Things didn’t change for so long that I made a deal with myself. If I didn’t get a regular Broadway paycheck by my thirtieth birthday, I was going to find something else to do. Time ticked along with nothing on the horizon but then The Secret Garden came along. It completely changed the trajectory of my working life. I turned thirty a week after I started learning the show.
The main character in The Secret Garden is 10-year-old Mary Lennox. Her parents have died of cholera in India, so she has been sent to live with her only relative, her brooding, reclusive uncle in a big, gloomy old house on the Yorkshire moors. The first scenes of the musical are set in India following the epidemic. After that, the ghosts of her parents and their friends follow her to England and serve as a Greek chorus throughout the story.

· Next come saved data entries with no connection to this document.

-- pv_equiv track=rewrite | github.com/wildcraft958/form_agent_project | src/template_parser.py | _extract_options_for_field
-- ===== SOURCE A (Python) =====
-- def _extract_options_for_field(field_label):
--     """
--     Extract options for select fields based on common medical terminology.
--
--     Args:
--         field_label (str): Field label
--
--     Returns:
--         list: List of options
--     """
--     label_lower = field_label.lower()
--
--     # Gender options
--     if any(term in label_lower for term in ['gender', 'sex']):
--         return [
--             {"value": "male", "text": "Male"},
--             {"value": "female", "text": "Female"},
--             {"value": "other", "text": "Other"}
--         ]
--
--     # Yes/No options
--     if any(term in label_lower for term in ['present', 'absent', 'positive', 'negative']):
--         return [
--             {"value": "yes", "text": "Yes"},
--             {"value": "no", "text": "No"}
--         ]
--
--     # Laterality options
--     if any(term in label_lower for term in ['laterality', 'side']):
--         return [
--             {"value": "right", "text": "Right"},
--             {"value": "left", "text": "Left"},
--             {"value": "bilateral", "text": "Bilateral"}
--         ]
--
--     # Default options (for testing)
--     return [
--         {"value": "option1", "text": "Option 1"},
--         {"value": "option2", "text": "Option 2"},
--         {"value": "option3", "text": "Option 3"}
--     ]
-- ===== SOURCE B (Python) =====
-- # Different approach: no grouped if-chain with early returns. A flat keyword->priority
-- # map is folded once with a running minimum priority; the final priority indexes an
-- # options array (priority 3 = no keyword matched = default options).
--
-- _KEYWORD_PRIORITY = {
--     'gender': 0, 'sex': 0,
--     'present': 1, 'absent': 1, 'positive': 1, 'negative': 1,
--     'laterality': 2, 'side': 2,
-- }
--
-- _OPTIONS_BY_PRIORITY = [
--     [{"value": "male", "text": "Male"},
--      {"value": "female", "text": "Female"},
--      {"value": "other", "text": "Other"}],
--     [{"value": "yes", "text": "Yes"},
--      {"value": "no", "text": "No"}],
--     [{"value": "right", "text": "Right"},
--      {"value": "left", "text": "Left"},
--      {"value": "bilateral", "text": "Bilateral"}],
--     [{"value": "option1", "text": "Option 1"},
--      {"value": "option2", "text": "Option 2"},
--      {"value": "option3", "text": "Option 3"}],
-- ]
--
-- def _extract_options_for_field(field_label):
--     label_lower = field_label.lower()
--     best = 3
--     for kw, pri in _KEYWORD_PRIORITY.items():
--         if pri < best and kw in label_lower:
--             best = pri
--     return _OPTIONS_BY_PRIORITY[best]
-- ===== Notes on version B (the rewrite author's own statement) =====
-- stated objective: alternative
-- what changed: Replaced the grouped if-chain with early returns by a single fold over a flat keyword-to-priority map that keeps the minimum matching priority, which then indexes an options array.
import Mathlib
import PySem

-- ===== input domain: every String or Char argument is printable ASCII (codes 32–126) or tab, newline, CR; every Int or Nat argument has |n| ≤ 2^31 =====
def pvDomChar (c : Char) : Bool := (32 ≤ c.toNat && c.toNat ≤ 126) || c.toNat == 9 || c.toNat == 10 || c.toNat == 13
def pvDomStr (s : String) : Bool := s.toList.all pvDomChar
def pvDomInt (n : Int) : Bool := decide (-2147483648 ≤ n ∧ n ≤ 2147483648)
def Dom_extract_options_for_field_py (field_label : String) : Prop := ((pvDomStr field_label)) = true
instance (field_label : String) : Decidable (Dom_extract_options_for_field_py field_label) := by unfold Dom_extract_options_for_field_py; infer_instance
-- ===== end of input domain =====

-- B replaces A's grouped if-chain by a min-priority fold over a flat keyword→priority map,
-- indexing an options array with the result (objective: alternative).


-- ===== PORT A =====
def extract_options_for_field_py (field_label : String) : List (List (String × String)) :=
  let label_lower := PySem.Str.lower field_label
  if (["gender", "sex"]).any (fun term => PySem.Str.isIn term label_lower) then
    [[("value", "male"), ("text", "Male")],
     [("value", "female"), ("text", "Female")],
     [("value", "other"), ("text", "Other")]]
  else if (["present", "absent", "positive", "negative"]).any (fun term => PySem.Str.isIn term label_lower) then
    [[("value", "yes"), ("text", "Yes")],
     [("value", "no"), ("text", "No")]]
  else if (["laterality", "side"]).any (fun term => PySem.Str.isIn term label_lower) then
    [[("value", "right"), ("text", "Right")],
     [("value", "left"), ("text", "Left")],
     [("value", "bilateral"), ("text", "Bilateral")]]
  else
    [[("value", "option1"), ("text", "Option 1")],
     [("value", "option2"), ("text", "Option 2")],
     [("value", "option3"), ("text", "Option 3")]]

-- ===== PORT B =====
-- the flat keyword→priority map of Source B (dict in insertion order)
def pvKeywordPriority : List (String × Nat) :=
  [("gender", 0), ("sex", 0),
   ("present", 1), ("absent", 1), ("positive", 1), ("negative", 1),
   ("laterality", 2), ("side", 2)]

-- the options array of Source B, indexed by priority (3 = default)
def pvOptionsByPriority : List (List (List (String × String))) :=
  [[[("value", "male"), ("text", "Male")],
    [("value", "female"), ("text", "Female")],
    [("value", "other"), ("text", "Other")]],
   [[("value", "yes"), ("text", "Yes")],
    [("value", "no"), ("text", "No")]],
   [[("value", "right"), ("text", "Right")],
    [("value", "left"), ("text", "Left")],
    [("value", "bilateral"), ("text", "Bilateral")]],
   [[("value", "option1"), ("text", "Option 1")],
    [("value", "option2"), ("text", "Option 2")],
    [("value", "option3"), ("text", "Option 3")]]]

def extract_options_for_field_py_alt (field_label : String) : List (List (String × String)) :=
  let label_lower := PySem.Str.lower field_label
  let best := pvKeywordPriority.foldl
    (fun best kp => if kp.2 < best ∧ PySem.Str.isIn kp.1 label_lower then kp.2 else best) 3
  pvOptionsByPriority.getD best []   -- index is always 0..3, so in range

-- ===== PRECONDITION & SPEC =====
def Spec_extract_options_for_field_py (field_label : String) (out : List (List (String × String))) : Prop := out = extract_options_for_field_py_alt field_label
instance (field_label : String) (out : List (List (String × String))) : Decidable (Spec_extract_options_for_field_py field_label out) := by unfold Spec_extract_options_for_field_py; infer_instance

-- ===== CLAIM (what is proved, stated in full; the proofs are below) =====
def Claim_equal_extract_options_for_field_py : Prop := ∀ (field_label : String), Dom_extract_options_for_field_py field_label → Spec_extract_options_for_field_py field_label (extract_options_for_field_py field_label)

-- ===== LEMMAS AND PROOFS =====

-- ===== VERDICT (by name: the statement is the Claim_ definition above) =====
-- proof-only helpers: both ports as functions of the 8 substring tests
def pvAShape (b1 b2 b3 b4 b5 b6 b7 b8 : Bool) : List (List (String × String)) :=
  if (b1 || (b2 || false)) = true then
    [[("value", "male"), ("text", "Male")],
     [("value", "female"), ("text", "Female")],
     [("value", "other"), ("text", "Other")]]
  else if (b3 || (b4 || (b5 || (b6 || false)))) = true then
    [[("value", "yes"), ("text", "Yes")],
     [("value", "no"), ("text", "No")]]
  else if (b7 || (b8 || false)) = true then
    [[("value", "right"), ("text", "Right")],
     [("value", "left"), ("text", "Left")],
     [("value", "bilateral"), ("text", "Bilateral")]]
  else
    [[("value", "option1"), ("text", "Option 1")],
     [("value", "option2"), ("text", "Option 2")],
     [("value", "option3"), ("text", "Option 3")]]

def pvBShape (b1 b2 b3 b4 b5 b6 b7 b8 : Bool) : List (List (String × String)) :=
  pvOptionsByPriority.getD
    (([((0 : Nat), b1), (0, b2), (1, b3), (1, b4), (1, b5), (1, b6), (2, b7), (2, b8)]).foldl
      (fun best kb => if kb.1 < best ∧ kb.2 = true then kb.1 else best) 3) []

theorem pvShape_eq : ∀ (b1 b2 b3 b4 b5 b6 b7 b8 : Bool),
    pvAShape b1 b2 b3 b4 b5 b6 b7 b8 = pvBShape b1 b2 b3 b4 b5 b6 b7 b8 := by decide

set_option maxHeartbeats 1000000 in
theorem extract_options_for_field_py_spec : Claim_equal_extract_options_for_field_py := by
  intro s _
  unfold Spec_extract_options_for_field_py
  have hA : extract_options_for_field_py s =
      pvAShape (PySem.Str.isIn "gender" (PySem.Str.lower s)) (PySem.Str.isIn "sex" (PySem.Str.lower s))
        (PySem.Str.isIn "present" (PySem.Str.lower s)) (PySem.Str.isIn "absent" (PySem.Str.lower s))
        (PySem.Str.isIn "positive" (PySem.Str.lower s)) (PySem.Str.isIn "negative" (PySem.Str.lower s))
        (PySem.Str.isIn "laterality" (PySem.Str.lower s)) (PySem.Str.isIn "side" (PySem.Str.lower s)) := rfl
  have hB : extract_options_for_field_py_alt s =
      pvBShape (PySem.Str.isIn "gender" (PySem.Str.lower s)) (PySem.Str.isIn "sex" (PySem.Str.lower s))
        (PySem.Str.isIn "present" (PySem.Str.lower s)) (PySem.Str.isIn "absent" (PySem.Str.lower s))
        (PySem.Str.isIn "positive" (PySem.Str.lower s)) (PySem.Str.isIn "negative" (PySem.Str.lower s))
        (PySem.Str.isIn "laterality" (PySem.Str.lower s)) (PySem.Str.isIn "side" (PySem.Str.lower s)) := rfl
  rw [hA, hB, pvShape_eq]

Theoni V. Aldredge designed the costumes and I remember being amazed at how much they looked like the dresses my great-grandmother wore in the studio portraits of hers that I had. I brought the photographs to the theatre one day to show to everybody. Theoni had done her research. What I didn’t notice at the time was how closely Mary Lennox’s story followed that of my grandfather.
Geoffrey was brought over to England by his father and left with relatives when he was six. His mother had died of Blackwater fever soon after he was born and his father was at a loss. I am sure Mac did his best to raise him, but a soldier’s life is not the ideal environment for a young child. Even having an Ayah, or local governess, to tend to him, Mac had to travel a lot. While Mac’s family were hard-working Irish Canadians, Nora’s family were land-owning upper-middle-class Brits, so it made far more sense to take him to them.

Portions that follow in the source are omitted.